● **DATA**:
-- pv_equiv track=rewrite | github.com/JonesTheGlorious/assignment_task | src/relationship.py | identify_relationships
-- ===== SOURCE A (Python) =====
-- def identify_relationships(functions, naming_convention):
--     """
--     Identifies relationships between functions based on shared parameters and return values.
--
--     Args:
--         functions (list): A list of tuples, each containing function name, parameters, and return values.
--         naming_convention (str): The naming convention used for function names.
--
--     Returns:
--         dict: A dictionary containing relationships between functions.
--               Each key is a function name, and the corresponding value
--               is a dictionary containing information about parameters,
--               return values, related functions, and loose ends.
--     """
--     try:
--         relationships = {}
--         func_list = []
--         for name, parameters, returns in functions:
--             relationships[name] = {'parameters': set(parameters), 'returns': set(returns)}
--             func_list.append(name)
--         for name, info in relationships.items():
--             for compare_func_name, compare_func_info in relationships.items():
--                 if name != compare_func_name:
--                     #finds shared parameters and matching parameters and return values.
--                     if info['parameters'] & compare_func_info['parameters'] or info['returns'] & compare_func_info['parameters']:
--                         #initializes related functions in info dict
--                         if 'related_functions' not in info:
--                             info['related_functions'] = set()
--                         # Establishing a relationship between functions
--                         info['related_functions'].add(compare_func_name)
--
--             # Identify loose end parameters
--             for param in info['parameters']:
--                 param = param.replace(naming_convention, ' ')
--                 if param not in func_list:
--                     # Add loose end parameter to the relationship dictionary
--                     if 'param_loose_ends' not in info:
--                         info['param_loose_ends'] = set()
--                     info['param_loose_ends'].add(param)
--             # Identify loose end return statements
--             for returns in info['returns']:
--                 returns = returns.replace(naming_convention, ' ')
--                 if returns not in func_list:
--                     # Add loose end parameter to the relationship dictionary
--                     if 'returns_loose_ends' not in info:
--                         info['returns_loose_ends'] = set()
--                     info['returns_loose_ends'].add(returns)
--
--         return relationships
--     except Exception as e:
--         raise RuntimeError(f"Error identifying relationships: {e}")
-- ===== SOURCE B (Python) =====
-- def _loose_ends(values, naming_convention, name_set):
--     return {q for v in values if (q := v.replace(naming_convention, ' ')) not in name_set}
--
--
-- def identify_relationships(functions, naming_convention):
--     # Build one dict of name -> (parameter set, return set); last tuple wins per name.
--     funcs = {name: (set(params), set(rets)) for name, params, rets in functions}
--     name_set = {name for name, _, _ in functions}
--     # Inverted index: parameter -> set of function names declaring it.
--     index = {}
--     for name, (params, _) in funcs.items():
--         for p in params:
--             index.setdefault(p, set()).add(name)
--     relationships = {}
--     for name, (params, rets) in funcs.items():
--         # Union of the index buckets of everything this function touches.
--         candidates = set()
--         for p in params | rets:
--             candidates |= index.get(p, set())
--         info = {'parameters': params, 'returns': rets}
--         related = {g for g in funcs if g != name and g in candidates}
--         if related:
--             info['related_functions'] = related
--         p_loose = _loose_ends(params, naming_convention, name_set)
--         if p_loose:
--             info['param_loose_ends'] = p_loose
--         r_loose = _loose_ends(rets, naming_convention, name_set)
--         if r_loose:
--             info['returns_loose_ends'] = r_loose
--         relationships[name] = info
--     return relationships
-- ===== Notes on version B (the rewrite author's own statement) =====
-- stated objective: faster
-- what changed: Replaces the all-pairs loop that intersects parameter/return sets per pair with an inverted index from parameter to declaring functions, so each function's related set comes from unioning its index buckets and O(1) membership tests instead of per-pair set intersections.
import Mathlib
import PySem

* * *

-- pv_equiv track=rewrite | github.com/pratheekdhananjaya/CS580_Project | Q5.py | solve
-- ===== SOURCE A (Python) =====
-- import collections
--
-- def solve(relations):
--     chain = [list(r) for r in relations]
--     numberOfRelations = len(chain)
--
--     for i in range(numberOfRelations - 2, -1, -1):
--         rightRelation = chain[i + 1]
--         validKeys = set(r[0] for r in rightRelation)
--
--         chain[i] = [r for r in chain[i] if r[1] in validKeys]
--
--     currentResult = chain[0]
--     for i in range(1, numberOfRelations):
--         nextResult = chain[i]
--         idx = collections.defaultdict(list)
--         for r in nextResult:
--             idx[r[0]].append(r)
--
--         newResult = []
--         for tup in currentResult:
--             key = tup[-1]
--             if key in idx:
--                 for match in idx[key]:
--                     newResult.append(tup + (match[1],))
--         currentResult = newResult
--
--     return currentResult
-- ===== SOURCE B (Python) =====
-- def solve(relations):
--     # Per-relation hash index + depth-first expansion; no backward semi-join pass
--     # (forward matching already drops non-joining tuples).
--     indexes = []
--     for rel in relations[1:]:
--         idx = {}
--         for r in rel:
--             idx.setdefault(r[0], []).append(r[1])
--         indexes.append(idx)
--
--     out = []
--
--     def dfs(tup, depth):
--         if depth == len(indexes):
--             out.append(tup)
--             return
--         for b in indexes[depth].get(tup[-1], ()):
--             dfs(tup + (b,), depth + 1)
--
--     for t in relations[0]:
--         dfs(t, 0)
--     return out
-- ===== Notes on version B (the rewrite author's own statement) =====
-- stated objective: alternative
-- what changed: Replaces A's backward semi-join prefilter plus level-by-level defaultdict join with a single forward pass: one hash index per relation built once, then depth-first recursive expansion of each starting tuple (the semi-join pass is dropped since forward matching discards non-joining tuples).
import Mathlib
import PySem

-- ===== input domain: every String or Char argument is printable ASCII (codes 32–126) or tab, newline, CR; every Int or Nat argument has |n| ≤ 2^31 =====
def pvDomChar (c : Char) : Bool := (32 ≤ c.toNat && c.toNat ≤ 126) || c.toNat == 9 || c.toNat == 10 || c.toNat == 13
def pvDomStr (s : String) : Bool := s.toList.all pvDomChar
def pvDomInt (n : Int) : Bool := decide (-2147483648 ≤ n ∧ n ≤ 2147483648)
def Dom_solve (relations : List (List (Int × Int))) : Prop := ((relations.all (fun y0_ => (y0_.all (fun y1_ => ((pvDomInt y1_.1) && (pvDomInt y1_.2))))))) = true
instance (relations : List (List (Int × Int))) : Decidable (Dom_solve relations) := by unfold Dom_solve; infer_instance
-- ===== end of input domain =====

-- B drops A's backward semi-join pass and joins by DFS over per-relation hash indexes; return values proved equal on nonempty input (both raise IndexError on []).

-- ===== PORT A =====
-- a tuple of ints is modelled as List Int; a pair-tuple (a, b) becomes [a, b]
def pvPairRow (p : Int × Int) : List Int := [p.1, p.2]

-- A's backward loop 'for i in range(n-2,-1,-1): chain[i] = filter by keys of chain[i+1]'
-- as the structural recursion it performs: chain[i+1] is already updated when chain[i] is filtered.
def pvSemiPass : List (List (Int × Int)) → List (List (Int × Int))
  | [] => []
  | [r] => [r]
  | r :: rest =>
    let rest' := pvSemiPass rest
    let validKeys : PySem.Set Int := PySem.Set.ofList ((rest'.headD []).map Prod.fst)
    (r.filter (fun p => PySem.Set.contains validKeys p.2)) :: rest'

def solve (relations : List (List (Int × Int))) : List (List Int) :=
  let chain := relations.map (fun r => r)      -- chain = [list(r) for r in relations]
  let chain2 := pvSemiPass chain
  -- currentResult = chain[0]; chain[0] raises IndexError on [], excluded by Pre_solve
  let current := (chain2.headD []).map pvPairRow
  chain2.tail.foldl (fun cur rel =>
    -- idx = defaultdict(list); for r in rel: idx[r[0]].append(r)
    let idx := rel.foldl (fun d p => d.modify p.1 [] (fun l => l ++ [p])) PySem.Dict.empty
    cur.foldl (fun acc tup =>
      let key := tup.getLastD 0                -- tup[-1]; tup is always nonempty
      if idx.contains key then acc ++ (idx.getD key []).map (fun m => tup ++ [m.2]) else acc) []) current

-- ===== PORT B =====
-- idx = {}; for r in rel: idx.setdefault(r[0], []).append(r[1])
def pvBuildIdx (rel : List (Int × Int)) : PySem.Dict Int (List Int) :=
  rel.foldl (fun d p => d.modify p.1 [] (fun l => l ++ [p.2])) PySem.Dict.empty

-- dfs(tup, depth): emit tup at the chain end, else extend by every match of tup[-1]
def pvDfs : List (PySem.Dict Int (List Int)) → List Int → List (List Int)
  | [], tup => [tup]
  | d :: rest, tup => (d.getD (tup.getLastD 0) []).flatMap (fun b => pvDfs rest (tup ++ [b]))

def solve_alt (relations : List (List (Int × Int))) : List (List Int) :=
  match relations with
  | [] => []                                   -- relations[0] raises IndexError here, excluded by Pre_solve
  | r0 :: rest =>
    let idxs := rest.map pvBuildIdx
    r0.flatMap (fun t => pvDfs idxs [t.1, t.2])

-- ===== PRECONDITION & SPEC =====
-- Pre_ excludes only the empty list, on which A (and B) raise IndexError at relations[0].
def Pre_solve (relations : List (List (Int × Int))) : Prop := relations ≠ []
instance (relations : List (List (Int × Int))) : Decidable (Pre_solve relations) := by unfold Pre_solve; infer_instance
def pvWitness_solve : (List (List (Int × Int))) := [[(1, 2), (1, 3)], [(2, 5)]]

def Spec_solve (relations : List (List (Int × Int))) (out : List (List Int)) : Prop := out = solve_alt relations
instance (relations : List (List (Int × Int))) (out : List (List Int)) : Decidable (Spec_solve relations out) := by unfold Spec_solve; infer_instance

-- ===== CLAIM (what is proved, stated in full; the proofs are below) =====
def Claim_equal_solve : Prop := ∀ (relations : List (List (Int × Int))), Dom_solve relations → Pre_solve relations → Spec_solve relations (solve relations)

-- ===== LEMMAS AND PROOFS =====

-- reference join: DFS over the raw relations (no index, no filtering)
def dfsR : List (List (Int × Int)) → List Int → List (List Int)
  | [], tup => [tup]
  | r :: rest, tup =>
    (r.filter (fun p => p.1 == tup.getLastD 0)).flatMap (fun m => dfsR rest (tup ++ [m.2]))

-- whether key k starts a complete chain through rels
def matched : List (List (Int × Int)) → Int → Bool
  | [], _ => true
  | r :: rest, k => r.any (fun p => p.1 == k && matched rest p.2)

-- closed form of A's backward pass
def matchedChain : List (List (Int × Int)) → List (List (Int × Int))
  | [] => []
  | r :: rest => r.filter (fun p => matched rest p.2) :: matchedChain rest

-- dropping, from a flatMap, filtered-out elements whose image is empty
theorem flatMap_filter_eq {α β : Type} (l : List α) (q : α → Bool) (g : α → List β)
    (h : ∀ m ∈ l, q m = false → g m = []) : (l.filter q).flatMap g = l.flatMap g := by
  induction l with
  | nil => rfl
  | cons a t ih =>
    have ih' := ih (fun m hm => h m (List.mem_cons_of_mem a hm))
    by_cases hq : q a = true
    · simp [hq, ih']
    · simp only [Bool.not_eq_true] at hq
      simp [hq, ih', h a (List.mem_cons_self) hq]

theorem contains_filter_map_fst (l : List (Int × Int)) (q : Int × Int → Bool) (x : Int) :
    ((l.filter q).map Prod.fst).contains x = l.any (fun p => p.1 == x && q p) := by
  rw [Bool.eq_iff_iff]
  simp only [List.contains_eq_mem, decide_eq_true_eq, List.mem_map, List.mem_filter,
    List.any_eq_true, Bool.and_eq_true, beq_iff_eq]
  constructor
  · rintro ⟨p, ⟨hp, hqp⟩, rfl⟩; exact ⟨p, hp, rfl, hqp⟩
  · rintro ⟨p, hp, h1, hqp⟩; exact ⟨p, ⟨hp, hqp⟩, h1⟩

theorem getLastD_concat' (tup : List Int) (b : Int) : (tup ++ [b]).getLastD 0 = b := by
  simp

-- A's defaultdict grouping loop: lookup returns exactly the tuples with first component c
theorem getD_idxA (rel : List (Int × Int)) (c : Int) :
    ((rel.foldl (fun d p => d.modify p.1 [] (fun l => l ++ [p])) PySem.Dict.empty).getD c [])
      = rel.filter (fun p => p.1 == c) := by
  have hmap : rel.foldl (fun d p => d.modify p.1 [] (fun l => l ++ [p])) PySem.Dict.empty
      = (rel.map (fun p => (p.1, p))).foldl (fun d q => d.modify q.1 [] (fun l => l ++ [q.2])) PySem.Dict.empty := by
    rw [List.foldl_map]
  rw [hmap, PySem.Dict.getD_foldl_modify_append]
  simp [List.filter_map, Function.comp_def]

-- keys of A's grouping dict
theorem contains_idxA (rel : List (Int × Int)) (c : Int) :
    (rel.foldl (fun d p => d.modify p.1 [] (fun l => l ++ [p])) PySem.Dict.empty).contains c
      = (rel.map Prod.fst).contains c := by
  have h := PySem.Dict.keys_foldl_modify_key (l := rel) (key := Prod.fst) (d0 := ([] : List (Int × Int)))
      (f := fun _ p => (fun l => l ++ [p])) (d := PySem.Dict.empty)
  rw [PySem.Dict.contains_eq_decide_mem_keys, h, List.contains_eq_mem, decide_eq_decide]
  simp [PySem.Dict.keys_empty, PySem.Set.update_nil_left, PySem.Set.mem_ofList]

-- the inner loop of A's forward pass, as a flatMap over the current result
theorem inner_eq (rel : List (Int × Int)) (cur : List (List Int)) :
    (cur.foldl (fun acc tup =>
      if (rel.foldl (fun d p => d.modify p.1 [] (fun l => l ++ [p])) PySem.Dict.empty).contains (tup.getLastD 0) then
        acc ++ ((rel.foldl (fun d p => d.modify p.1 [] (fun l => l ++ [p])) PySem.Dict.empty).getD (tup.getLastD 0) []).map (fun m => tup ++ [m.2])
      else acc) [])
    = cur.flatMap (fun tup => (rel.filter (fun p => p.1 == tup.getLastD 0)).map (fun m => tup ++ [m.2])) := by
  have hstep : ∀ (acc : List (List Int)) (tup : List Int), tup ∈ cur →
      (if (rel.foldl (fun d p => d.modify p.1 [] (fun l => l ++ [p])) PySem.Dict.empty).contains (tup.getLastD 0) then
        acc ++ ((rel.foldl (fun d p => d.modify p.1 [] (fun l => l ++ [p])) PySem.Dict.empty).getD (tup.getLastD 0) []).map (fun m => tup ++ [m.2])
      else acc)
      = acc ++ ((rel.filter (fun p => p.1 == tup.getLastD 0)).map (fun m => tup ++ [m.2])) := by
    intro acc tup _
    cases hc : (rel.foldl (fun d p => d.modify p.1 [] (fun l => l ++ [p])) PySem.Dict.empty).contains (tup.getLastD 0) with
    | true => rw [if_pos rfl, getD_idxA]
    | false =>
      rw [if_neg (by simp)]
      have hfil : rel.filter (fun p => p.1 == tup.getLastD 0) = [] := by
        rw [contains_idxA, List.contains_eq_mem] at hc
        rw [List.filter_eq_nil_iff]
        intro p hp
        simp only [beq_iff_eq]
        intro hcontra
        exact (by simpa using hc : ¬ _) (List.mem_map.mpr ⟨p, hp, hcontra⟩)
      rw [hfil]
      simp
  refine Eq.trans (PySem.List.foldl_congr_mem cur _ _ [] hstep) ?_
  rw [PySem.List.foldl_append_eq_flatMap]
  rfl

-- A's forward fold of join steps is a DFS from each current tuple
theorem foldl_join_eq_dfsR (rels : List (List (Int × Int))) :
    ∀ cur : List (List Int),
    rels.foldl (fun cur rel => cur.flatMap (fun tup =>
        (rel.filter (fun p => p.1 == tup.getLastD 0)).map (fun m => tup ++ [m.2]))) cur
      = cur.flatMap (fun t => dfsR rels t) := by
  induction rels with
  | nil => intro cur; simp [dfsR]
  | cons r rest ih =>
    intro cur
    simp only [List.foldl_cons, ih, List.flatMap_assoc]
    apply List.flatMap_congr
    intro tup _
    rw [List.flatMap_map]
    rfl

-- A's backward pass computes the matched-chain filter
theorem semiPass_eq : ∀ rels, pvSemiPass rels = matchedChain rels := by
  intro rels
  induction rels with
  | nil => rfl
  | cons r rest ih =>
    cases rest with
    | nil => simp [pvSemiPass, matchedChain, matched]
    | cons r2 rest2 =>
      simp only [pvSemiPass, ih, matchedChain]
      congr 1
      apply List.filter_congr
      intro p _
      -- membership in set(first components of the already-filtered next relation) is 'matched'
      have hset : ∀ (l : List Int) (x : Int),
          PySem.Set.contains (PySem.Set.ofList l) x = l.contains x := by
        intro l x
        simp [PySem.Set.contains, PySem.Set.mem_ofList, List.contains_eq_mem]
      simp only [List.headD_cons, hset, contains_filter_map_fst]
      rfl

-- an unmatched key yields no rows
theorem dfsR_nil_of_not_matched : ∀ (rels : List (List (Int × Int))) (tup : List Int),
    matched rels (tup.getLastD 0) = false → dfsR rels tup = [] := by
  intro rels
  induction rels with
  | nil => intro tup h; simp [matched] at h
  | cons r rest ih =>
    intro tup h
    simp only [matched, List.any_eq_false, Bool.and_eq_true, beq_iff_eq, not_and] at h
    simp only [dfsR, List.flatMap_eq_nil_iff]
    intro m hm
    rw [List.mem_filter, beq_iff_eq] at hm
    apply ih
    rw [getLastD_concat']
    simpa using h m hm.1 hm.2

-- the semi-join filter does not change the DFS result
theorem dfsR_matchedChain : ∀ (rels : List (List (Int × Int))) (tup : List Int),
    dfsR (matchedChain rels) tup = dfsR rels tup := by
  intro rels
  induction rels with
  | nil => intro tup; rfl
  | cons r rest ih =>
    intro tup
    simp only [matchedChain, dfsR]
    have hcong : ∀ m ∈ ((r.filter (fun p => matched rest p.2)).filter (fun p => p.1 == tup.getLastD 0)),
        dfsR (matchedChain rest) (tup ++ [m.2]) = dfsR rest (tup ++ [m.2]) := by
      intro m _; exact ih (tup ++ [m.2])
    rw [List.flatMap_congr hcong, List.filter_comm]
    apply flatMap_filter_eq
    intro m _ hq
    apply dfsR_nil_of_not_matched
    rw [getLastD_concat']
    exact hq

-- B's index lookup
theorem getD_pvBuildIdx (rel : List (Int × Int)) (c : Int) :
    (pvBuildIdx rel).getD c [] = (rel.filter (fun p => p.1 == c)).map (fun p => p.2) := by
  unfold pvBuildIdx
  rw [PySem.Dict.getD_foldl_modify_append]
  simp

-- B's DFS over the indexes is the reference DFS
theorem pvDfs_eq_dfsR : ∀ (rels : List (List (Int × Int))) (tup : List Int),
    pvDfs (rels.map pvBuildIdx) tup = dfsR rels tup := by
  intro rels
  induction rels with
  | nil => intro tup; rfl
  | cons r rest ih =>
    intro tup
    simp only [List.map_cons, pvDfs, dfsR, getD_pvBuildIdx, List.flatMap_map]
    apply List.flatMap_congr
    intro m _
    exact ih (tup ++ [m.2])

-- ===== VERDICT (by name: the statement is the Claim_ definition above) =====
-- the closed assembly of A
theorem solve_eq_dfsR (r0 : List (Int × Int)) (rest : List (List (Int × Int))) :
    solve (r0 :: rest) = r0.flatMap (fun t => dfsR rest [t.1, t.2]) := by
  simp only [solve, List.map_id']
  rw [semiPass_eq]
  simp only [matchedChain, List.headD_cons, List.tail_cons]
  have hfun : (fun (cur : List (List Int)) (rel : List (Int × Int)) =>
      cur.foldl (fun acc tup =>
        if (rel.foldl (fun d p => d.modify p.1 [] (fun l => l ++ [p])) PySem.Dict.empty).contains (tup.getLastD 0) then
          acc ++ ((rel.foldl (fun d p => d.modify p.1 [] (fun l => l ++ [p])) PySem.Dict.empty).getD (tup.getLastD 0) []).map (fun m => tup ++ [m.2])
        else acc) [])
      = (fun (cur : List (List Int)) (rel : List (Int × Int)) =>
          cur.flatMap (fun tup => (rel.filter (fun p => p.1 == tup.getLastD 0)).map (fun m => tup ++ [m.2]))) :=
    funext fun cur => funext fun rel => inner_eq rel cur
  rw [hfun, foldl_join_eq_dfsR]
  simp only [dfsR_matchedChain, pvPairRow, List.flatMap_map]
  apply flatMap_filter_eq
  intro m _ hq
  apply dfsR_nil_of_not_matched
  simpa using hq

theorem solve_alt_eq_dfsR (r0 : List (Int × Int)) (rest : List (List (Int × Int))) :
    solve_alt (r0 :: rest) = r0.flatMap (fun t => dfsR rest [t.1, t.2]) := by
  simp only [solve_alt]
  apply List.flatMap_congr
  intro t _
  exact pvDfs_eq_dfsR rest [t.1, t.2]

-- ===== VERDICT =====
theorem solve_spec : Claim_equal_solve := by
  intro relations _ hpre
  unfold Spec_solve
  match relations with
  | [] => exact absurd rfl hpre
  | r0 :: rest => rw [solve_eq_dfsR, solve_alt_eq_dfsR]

● **WHAT IS REQUIRED**: Gather up, from the records above, each line where the word "funcs" appears.

● **RESULT FOR THIS EXERCISE**:
--     funcs = {name: (set(params), set(rets)) for name, params, rets in functions}
--     for name, (params, _) in funcs.items():
--     for name, (params, rets) in funcs.items():
--         related = {g for g in funcs if g != name and g in candidates}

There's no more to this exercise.